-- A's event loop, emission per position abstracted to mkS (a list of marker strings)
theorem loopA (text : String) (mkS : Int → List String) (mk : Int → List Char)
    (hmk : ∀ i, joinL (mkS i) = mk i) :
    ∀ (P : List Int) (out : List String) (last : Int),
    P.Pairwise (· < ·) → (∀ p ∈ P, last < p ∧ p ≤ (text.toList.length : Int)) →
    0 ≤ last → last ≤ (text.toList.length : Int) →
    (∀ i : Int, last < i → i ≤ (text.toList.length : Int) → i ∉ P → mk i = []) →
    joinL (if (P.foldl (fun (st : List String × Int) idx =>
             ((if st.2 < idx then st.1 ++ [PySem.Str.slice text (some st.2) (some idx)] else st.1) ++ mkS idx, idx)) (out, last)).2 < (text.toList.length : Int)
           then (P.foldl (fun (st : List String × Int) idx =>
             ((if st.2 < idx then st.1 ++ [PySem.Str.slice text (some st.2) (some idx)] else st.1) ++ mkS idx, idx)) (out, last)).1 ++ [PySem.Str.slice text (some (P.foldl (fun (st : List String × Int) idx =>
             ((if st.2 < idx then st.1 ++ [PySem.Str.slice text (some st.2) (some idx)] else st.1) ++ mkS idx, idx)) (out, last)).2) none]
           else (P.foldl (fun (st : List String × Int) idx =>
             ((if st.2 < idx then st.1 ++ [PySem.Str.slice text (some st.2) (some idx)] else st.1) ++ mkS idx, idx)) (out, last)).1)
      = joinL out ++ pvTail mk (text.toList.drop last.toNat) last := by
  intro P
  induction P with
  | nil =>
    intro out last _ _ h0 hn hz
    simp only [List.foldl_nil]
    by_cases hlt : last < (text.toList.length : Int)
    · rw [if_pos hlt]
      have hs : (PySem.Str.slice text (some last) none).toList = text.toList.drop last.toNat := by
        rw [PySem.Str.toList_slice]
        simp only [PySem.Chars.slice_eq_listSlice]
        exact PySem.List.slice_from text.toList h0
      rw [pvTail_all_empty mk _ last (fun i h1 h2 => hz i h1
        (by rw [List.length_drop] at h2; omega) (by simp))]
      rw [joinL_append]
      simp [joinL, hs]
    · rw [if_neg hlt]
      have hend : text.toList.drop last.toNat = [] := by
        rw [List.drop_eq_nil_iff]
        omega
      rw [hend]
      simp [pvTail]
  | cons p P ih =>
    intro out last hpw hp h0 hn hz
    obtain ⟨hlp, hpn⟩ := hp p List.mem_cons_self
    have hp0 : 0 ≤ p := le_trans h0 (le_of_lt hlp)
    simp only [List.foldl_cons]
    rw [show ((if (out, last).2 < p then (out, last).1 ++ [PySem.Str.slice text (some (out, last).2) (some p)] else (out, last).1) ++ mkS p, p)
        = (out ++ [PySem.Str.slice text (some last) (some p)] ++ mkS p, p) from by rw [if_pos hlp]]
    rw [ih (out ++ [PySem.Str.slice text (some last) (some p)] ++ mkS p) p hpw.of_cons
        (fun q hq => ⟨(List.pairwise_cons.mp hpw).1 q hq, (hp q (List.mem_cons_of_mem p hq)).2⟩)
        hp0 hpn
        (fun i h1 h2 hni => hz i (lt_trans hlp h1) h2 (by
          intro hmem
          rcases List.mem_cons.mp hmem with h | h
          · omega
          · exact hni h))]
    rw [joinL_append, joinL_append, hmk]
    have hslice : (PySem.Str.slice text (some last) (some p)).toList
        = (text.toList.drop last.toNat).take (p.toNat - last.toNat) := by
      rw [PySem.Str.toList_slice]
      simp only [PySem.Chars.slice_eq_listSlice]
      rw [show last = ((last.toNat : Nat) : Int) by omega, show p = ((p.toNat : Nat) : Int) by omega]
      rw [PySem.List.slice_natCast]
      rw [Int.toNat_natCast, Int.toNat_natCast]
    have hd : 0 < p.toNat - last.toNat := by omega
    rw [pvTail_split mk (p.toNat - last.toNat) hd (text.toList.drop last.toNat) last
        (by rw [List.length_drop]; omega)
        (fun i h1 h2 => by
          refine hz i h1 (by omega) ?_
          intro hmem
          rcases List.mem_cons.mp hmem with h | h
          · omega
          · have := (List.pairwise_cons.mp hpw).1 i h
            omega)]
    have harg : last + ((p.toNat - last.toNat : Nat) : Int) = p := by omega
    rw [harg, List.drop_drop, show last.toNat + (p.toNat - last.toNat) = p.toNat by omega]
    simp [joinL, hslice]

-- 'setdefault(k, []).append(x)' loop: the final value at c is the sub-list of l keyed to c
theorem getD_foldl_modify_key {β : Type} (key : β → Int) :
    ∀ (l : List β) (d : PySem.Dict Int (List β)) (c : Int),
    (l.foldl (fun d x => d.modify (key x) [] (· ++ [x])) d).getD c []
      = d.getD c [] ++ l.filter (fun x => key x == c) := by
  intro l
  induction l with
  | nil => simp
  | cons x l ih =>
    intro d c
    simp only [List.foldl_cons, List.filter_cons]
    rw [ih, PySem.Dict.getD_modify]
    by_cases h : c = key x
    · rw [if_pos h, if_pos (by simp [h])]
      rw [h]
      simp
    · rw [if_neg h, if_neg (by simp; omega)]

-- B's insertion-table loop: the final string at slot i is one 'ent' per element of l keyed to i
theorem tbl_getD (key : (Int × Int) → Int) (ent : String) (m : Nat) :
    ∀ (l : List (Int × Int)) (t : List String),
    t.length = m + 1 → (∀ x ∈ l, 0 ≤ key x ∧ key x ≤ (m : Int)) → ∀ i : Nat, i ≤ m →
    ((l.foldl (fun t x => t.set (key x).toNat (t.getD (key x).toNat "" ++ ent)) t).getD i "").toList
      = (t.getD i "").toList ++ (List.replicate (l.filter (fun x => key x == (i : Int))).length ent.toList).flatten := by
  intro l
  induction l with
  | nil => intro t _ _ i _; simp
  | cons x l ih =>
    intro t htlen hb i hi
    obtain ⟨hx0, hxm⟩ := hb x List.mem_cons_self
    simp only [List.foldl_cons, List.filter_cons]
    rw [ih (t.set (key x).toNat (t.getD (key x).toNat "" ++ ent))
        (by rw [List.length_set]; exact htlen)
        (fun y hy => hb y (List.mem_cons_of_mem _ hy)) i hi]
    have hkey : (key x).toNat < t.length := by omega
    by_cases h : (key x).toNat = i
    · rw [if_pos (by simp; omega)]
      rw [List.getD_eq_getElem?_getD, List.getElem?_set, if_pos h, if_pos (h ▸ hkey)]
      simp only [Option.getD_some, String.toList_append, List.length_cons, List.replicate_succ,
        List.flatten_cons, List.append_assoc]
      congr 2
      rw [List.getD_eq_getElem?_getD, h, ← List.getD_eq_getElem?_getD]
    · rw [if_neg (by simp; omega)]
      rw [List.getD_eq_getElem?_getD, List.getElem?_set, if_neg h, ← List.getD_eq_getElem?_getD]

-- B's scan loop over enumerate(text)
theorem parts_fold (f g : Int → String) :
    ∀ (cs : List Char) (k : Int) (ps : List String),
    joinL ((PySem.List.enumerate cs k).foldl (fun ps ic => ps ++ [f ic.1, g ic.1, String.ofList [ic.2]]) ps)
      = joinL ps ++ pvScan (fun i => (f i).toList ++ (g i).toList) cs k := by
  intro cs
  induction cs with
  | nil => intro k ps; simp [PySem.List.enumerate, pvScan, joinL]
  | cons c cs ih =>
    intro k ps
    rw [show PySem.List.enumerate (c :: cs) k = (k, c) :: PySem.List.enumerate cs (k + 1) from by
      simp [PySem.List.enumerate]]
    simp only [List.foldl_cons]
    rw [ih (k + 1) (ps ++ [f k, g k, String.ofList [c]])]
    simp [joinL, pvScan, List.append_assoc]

————————

◆ **WHAT YOU WILL DO**: Lines from the start of the material through the line containing "(out, last)).1 ++" are wanted. Write them out exactly.

◆ **SOLUTION TO THE EXERCISE**:
-- A's event loop, emission per position abstracted to mkS (a list of marker strings)
theorem loopA (text : String) (mkS : Int → List String) (mk : Int → List Char)
    (hmk : ∀ i, joinL (mkS i) = mk i) :
    ∀ (P : List Int) (out : List String) (last : Int),
    P.Pairwise (· < ·) → (∀ p ∈ P, last < p ∧ p ≤ (text.toList.length : Int)) →
    0 ≤ last → last ≤ (text.toList.length : Int) →
    (∀ i : Int, last < i → i ≤ (text.toList.length : Int) → i ∉ P → mk i = []) →
    joinL (if (P.foldl (fun (st : List String × Int) idx =>
             ((if st.2 < idx then st.1 ++ [PySem.Str.slice text (some st.2) (some idx)] else st.1) ++ mkS idx, idx)) (out, last)).2 < (text.toList.length : Int)
           then (P.foldl (fun (st : List String × Int) idx =>
             ((if st.2 < idx then st.1 ++ [PySem.Str.slice text (some st.2) (some idx)] else st.1) ++ mkS idx, idx)) (out, last)).1 ++ [PySem.Str.slice text (some (P.foldl (fun (st : List String × Int) idx =>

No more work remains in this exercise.